If her waters have gone labour will be well established, keep an close eye on her she will start to show signs by panting and digging quite soon. Waters don't normally go with no other signs to follow. Waters don't smell offensive if all is well! Or as you say she's being cheeky. Keep use up-dated and good luck.


----------



## kelzcats (Aug 1, 2011)

Keep your vets number (Emergency number), car keys and everything you need to hand as once labour started it can be quite over whelming if you haven't been at a birth before and you may panic!


----------



## Rafa (Jun 18, 2012)

Waters don't really 'go' in dogs as in humans.

Each pup is born in it's own water sac, so often, no other water is seen.

The signs of early labour are digging/nesting, loss of appetite, sometimes vomiting and restlessness.

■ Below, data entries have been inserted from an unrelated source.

-- ===== CLAIM (what is proved, stated in full; the proofs are below) =====
def Claim_equal_df_columns_from_dropdown_labels : Prop := ∀ (data_infos : List String) (col_names : List String), Dom_df_columns_from_dropdown_labels data_infos col_names → Spec_df_columns_from_dropdown_labels data_infos col_names (df_columns_from_dropdown_labels data_infos col_names)

-- ===== LEMMAS AND PROOFS =====

-- the mask value determined by the four memberships
def pvMask4 (x y z w : Bool) : Nat := (cond x 1 0) ||| (cond y 2 0) ||| (cond z 4 0) ||| (cond w 8 0)

-- the axes list determined by the four memberships
def pvSel (x y z w : Bool) : List Char :=
  (cond x ['X'] []) ++ (cond y ['Y'] []) ++ (cond z ['Z'] []) ++ (cond w ['W'] [])

def pvMemB (col : List String) (info : String) (a : Char) : Bool := decide (pvProbe info a ∈ col)

theorem pv_dropWhile_head {p : Char → Bool} : ∀ (l : List Char) (x : Char) (xs : List Char),
    List.dropWhile p l = x :: xs → p x = false := by
  intro l
  induction l with
  | nil => intro x xs h; simp at h
  | cons a t ih =>
    intro x xs h
    by_cases hp : p a
    · rw [List.dropWhile_cons_of_pos hp] at h; exact ih x xs h
    · rw [List.dropWhile_cons_of_neg (by simpa using hp)] at h
      cases h; simpa using hp

-- (a) a name of the probe shape is rpartitioned exactly
theorem pvRPart_probe (base : List Char) (a : Char) (ha : a ≠ ' ') :
    pvRPartSpace (String.ofList (base ++ [' ', a])) = (base, true, [a]) := by
  unfold pvRPartSpace
  have hrev : (String.ofList (base ++ [' ', a])).toList.reverse = a :: ' ' :: base.reverse := by
    simp
  rw [hrev]
  have h1 : List.dropWhile pvNotSpace (a :: ' ' :: base.reverse) = ' ' :: base.reverse := by
    rw [List.dropWhile_cons_of_pos (by simp [pvNotSpace, ha]),
        List.dropWhile_cons_of_neg (by simp [pvNotSpace])]
  have h2 : List.takeWhile pvNotSpace (a :: ' ' :: base.reverse) = [a] := by
    rw [List.takeWhile_cons_of_pos (by simp [pvNotSpace, ha]),
        List.takeWhile_cons_of_neg (by simp [pvNotSpace])]
  rw [h1, h2]
  simp

-- (b) if the guard fires, the name is literally base ++ " " ++ axis
theorem pvRPart_shape (name : String) (base suffix : List Char)
    (h : pvRPartSpace name = (base, true, suffix)) (a : Char) (hs : suffix = [a]) :
    name.toList = base ++ [' ', a] := by
  unfold pvRPartSpace at h
  rcases hd : List.dropWhile pvNotSpace name.toList.reverse with _ | ⟨r, t⟩
  · rw [hd] at h; simp at h
  · rw [hd] at h
    simp only [Prod.mk.injEq] at h
    obtain ⟨hb, _, hsuf⟩ := h
    have hr : r = ' ' := by
      have := pv_dropWhile_head name.toList.reverse r t hd
      simpa [pvNotSpace] using this
    have htw : List.takeWhile pvNotSpace name.toList.reverse = [a] := by
      have : (List.takeWhile pvNotSpace name.toList.reverse).reverse = [a] := by
        rw [hsuf, hs]
      simpa using congrArg List.reverse this
    have hsplit : name.toList.reverse = [a] ++ ' ' :: t := by
      conv_lhs => rw [← List.takeWhile_append_dropWhile (p := pvNotSpace)
        (l := name.toList.reverse)]
      rw [htw, hd, hr]
    have := congrArg List.reverse hsplit
    simpa [← hb] using this

-- a some-result of the BIT lookup pins the suffix to a single non-space char
theorem pvBitOf_shape (s : List Char) (b : Nat) (h : pvBitOf s = some b) :
    ∃ a, s = [a] ∧ a ≠ ' ' ∧ pvBitOf [a] = some b := by
  unfold pvBitOf at h
  split at h
  · cases h; exact ⟨'X', rfl, by decide, rfl⟩
  · cases h; exact ⟨'Y', rfl, by decide, rfl⟩
  · cases h; exact ⟨'Z', rfl, by decide, rfl⟩
  · cases h; exact ⟨'W', rfl, by decide, rfl⟩
  · simp at h

-- probe strings are injective in the axis
theorem pvProbe_inj_axis (info : String) (a a' : Char) :
    pvProbe info a = pvProbe info a' ↔ a = a' := by
  constructor
  · intro h
    have := congrArg String.toList h
    simp [pvProbe] at this
    exact this
  · rintro rfl; rfl

-- the step at a probe name ORs the axis bit into the entry at info
theorem pvMaskStep_probe (d : PySem.Dict String Nat) (info : String) (a : Char) (b : Nat)
    (ha : a ≠ ' ') (hb : pvBitOf [a] = some b) :
    (pvMaskStep d (pvProbe info a)).getD info 0 = d.getD info 0 ||| b := by
  unfold pvMaskStep
  have hp : pvProbe info a = String.ofList (info.toList ++ [' ', a]) := rfl
  rw [hp, pvRPart_probe info.toList a ha]
  simp [hb, PySem.Dict.getD_insert_self, String.ofList_toList]

-- the step at any other name leaves the entry at info unchanged
theorem pvMaskStep_frame (d : PySem.Dict String Nat) (n info : String)
    (h : ∀ a b, pvBitOf [a] = some b → n ≠ pvProbe info a) :
    (pvMaskStep d n).getD info 0 = d.getD info 0 := by
  unfold pvMaskStep
  rcases hr : pvRPartSpace n with ⟨base, sep, suffix⟩
  cases sep
  · rfl
  · rcases hb : pvBitOf suffix with _ | b
    · simp only [hb]
    · obtain ⟨a, hs, ha, hba⟩ := pvBitOf_shape suffix b hb
      have hkey : String.ofList base ≠ info := by
        intro hk
        have hbase : base = info.toList := by
          have := congrArg String.toList hk
          simpa using this
        have hn : n = pvProbe info a := by
          have hl := pvRPart_shape n base suffix hr a hs
          have : n.toList = (pvProbe info a).toList := by simp [pvProbe, hl, hbase]
          have := congrArg String.ofList this
          simpa [String.ofList_toList] using this
        exact h a b hba hn
      simp only [hb]
      rw [PySem.Dict.getD_insert_of_ne d _ 0 (Ne.symm hkey)]

-- OR-absorption of each bit into pvMask4 (finite, by decide)
theorem pvMask4_orX : ∀ x y z w : Bool, 1 ||| pvMask4 x y z w = pvMask4 true y z w := by decide
theorem pvMask4_orY : ∀ x y z w : Bool, 2 ||| pvMask4 x y z w = pvMask4 x true z w := by decide
theorem pvMask4_orZ : ∀ x y z w : Bool, 4 ||| pvMask4 x y z w = pvMask4 x y true w := by decide
theorem pvMask4_orW : ∀ x y z w : Bool, 8 ||| pvMask4 x y z w = pvMask4 x y z true := by decide

theorem pvMemB_cons (n : String) (rest : List String) (info : String) (a : Char) :
    pvMemB (n :: rest) info a = (decide (pvProbe info a = n) || pvMemB rest info a) := by
  simp [pvMemB, List.mem_cons]

-- the folded dict's entry at info is exactly the membership mask of col_names
theorem mask_fold (info : String) : ∀ (names : List String) (d : PySem.Dict String Nat),
    (names.foldl pvMaskStep d).getD info 0
      = d.getD info 0 |||
        pvMask4 (pvMemB names info 'X') (pvMemB names info 'Y')
                (pvMemB names info 'Z') (pvMemB names info 'W') := by
  intro names
  induction names with
  | nil => intro d; simp [pvMemB, pvMask4]
  | cons n rest ih =>
    intro d
    simp only [List.foldl_cons]
    rw [ih]
    by_cases hX : n = pvProbe info 'X'
    · subst hX
      rw [pvMaskStep_probe d info 'X' 1 (by decide) rfl, Nat.or_assoc, pvMask4_orX]
      simp [pvMemB_cons, pvProbe_inj_axis]
    · by_cases hY : n = pvProbe info 'Y'
      · subst hY
        rw [pvMaskStep_probe d info 'Y' 2 (by decide) rfl, Nat.or_assoc, pvMask4_orY]
        simp [pvMemB_cons, pvProbe_inj_axis]
      · by_cases hZ : n = pvProbe info 'Z'
        · subst hZ
          rw [pvMaskStep_probe d info 'Z' 4 (by decide) rfl, Nat.or_assoc, pvMask4_orZ]
          simp [pvMemB_cons, pvProbe_inj_axis]
        · by_cases hW : n = pvProbe info 'W'
          · subst hW
            rw [pvMaskStep_probe d info 'W' 8 (by decide) rfl, Nat.or_assoc, pvMask4_orW]
            simp [pvMemB_cons, pvProbe_inj_axis]
          · have hfr : ∀ a b, pvBitOf [a] = some b → n ≠ pvProbe info a := by
              intro a b hb
              unfold pvBitOf at hb
              split at hb <;> simp_all
            rw [pvMaskStep_frame d n info hfr]
            have eX : pvMemB (n :: rest) info 'X' = pvMemB rest info 'X' := by
              rw [pvMemB_cons]; simp [Ne.symm hX]
            have eY : pvMemB (n :: rest) info 'Y' = pvMemB rest info 'Y' := by
              rw [pvMemB_cons]; simp [Ne.symm hY]
            have eZ : pvMemB (n :: rest) info 'Z' = pvMemB rest info 'Z' := by
              rw [pvMemB_cons]; simp [Ne.symm hZ]
            have eW : pvMemB (n :: rest) info 'W' = pvMemB rest info 'W' := by
              rw [pvMemB_cons]; simp [Ne.symm hW]
            rw [eX, eY, eZ, eW]

-- the decode table agrees with pvSel (finite, by decide)
theorem pvEMIT_sel : ∀ x y z w : Bool, pvEMIT.getD (pvMask4 x y z w) [] = pvSel x y z w := by
  decide

theorem pvMask4_ne_zero : ∀ x y z w : Bool,
    decide (pvMask4 x y z w ≠ 0) = (x || (y || (z || w))) := by decide

theorem pvFilter_sel (f : Char → Bool) :
    pvXYZW.filter f = pvSel (f 'X') (f 'Y') (f 'Z') (f 'W') := by
  rcases hX : f 'X' <;> rcases hY : f 'Y' <;> rcases hZ : f 'Z' <;> rcases hW : f 'W' <;>
    simp [pvXYZW, pvSel, hX, hY, hZ, hW]

theorem pvAny_or (f : Char → Bool) :
    pvXYZW.any f = (f 'X' || (f 'Y' || (f 'Z' || f 'W'))) := by
  simp [pvXYZW]

-- A's inner loop over the axes equals acc ++ the filtered-mapped matches, with the is_axial flag
theorem inner_loop (col_names : List String) (info : String) :
    ∀ (axs : List Char) (acc : List String) (b : Bool),
      axs.foldl (fun (p : List String × Bool) axis =>
        if pvProbe info axis ∈ col_names then (p.1 ++ [pvProbe info axis], true) else p) (acc, b)
      = (acc ++ (axs.filter (fun axis => pvProbe info axis ∈ col_names)).map (pvProbe info),
         b || axs.any (fun axis => pvProbe info axis ∈ col_names)) := by
  intro axs
  induction axs with
  | nil => intro acc b; simp
  | cons a rest ih =>
    intro acc b
    simp only [List.foldl_cons, List.filter_cons, List.any_cons]
    by_cases h : pvProbe info a ∈ col_names
    · simp [h, ih]
    · simp [h, ih]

She isn't at her due date yet, so just keep an eye on her.


----------



## Rafa (Jun 18, 2012)

Duplicate post.


----------



## Missfrenchie90 (Jun 11, 2017)

Update : hi all ,
Thanks for your advice and help , 
Lady is being a bit strange she keeps following me and laying on the floor stretching out , I have everything ready to go so when she dose start everything is on hand , she's laying down having a relax at the moment, not sleeping just laying there bless her ! , thanks for all your advice I will keep you all informed


----------



## SpicyBulldog (Jun 30, 2012)

Doesn't sound like active labor has started yet, so simply keep an eye on her. She might be getting close and age is wanting to be near to you.


----------



## Missfrenchie90 (Jun 11, 2017)

Update : lady's temp dropped last night to 36.9 them themomiter broke , so been keeping a eye on her , this morning she's nesting and panting following me , so I'm going to call the vets fingers crossed everything is on it's way now poor chicken x will keep you all updated


----------



## Missfrenchie90 (Jun 11, 2017)

Update!!! Lady's gone in for her c section ! I am extremely excited and nervous and slightly worried , she's such a brave piggy ! Thank you all for your advice and help, I will update later x


----------



## Rafa (Jun 18, 2012)

Hope all goes well for her.


----------



## Missfrenchie90 (Jun 11, 2017)

Thank you


----------



## SusieRainbow (Jan 21, 2013)

How exciting !!


----------



## Missfrenchie90 (Jun 11, 2017)

It's nerve racking ! I have cleaned up like a super hero lol shooting around like a mad woman lol, eating in a phone call I do t wanna call them incase I annoy them lol c


----------



## Rafa (Jun 18, 2012)

They will let you know once the pups are here and they know Mum is okay.


----------



## SusieRainbow (Jan 21, 2013)

Missfrenchie90 said:


> It's nerve racking ! I have cleaned up like a super hero lol shooting around like a mad woman lol, eating in a phone call I do t wanna call them incase I annoy them lol c


I always clean when stressed , the kids thought it was hilarious ! That's the only time though.


----------



## Sled dog hotel (Aug 11, 2010)

Hope all goes well and Mum and pups will be fine.


----------



## kelzcats (Aug 1, 2011)

Could have well been her waters then! Had a feeling she was going into labour. Good luck hope all goes well with mum and puppies. Just out of curiosity do you get the female spayed after they have had a C-section? or do they go on to have more litters? I would have thought there is a risk in the future if they went on to have more puppies due to scare tissue and muscle weakness. In breeding cats if one of our queens have a c-section we tend to get them spayed at the same time.


----------



## Missfrenchie90 (Jun 11, 2017)

Hello everyone!! Lady and puppies are doing well Only issue lady don't really want too feed them but is getting better but I am feeding them every 2 hours , there was 6 instead of 5 3 girls 3 boys !! No they don't get spayed at the same time because it cause them to regect the puppies as the hormones stop , but yeah they can breed again it's less likely to get as messy as if u have a normal birth ( whelp ) then have to have a emergency ceser they have less time so tend to be more rough , thank you all for your advice and here is the pictures ( get ready to scream )


----------



## Missfrenchie90 (Jun 11, 2017)

There so cute ❤❤❤❤


----------



## Rafa (Jun 18, 2012)

Ah, lovely, even litter and glad they arrived unscathed.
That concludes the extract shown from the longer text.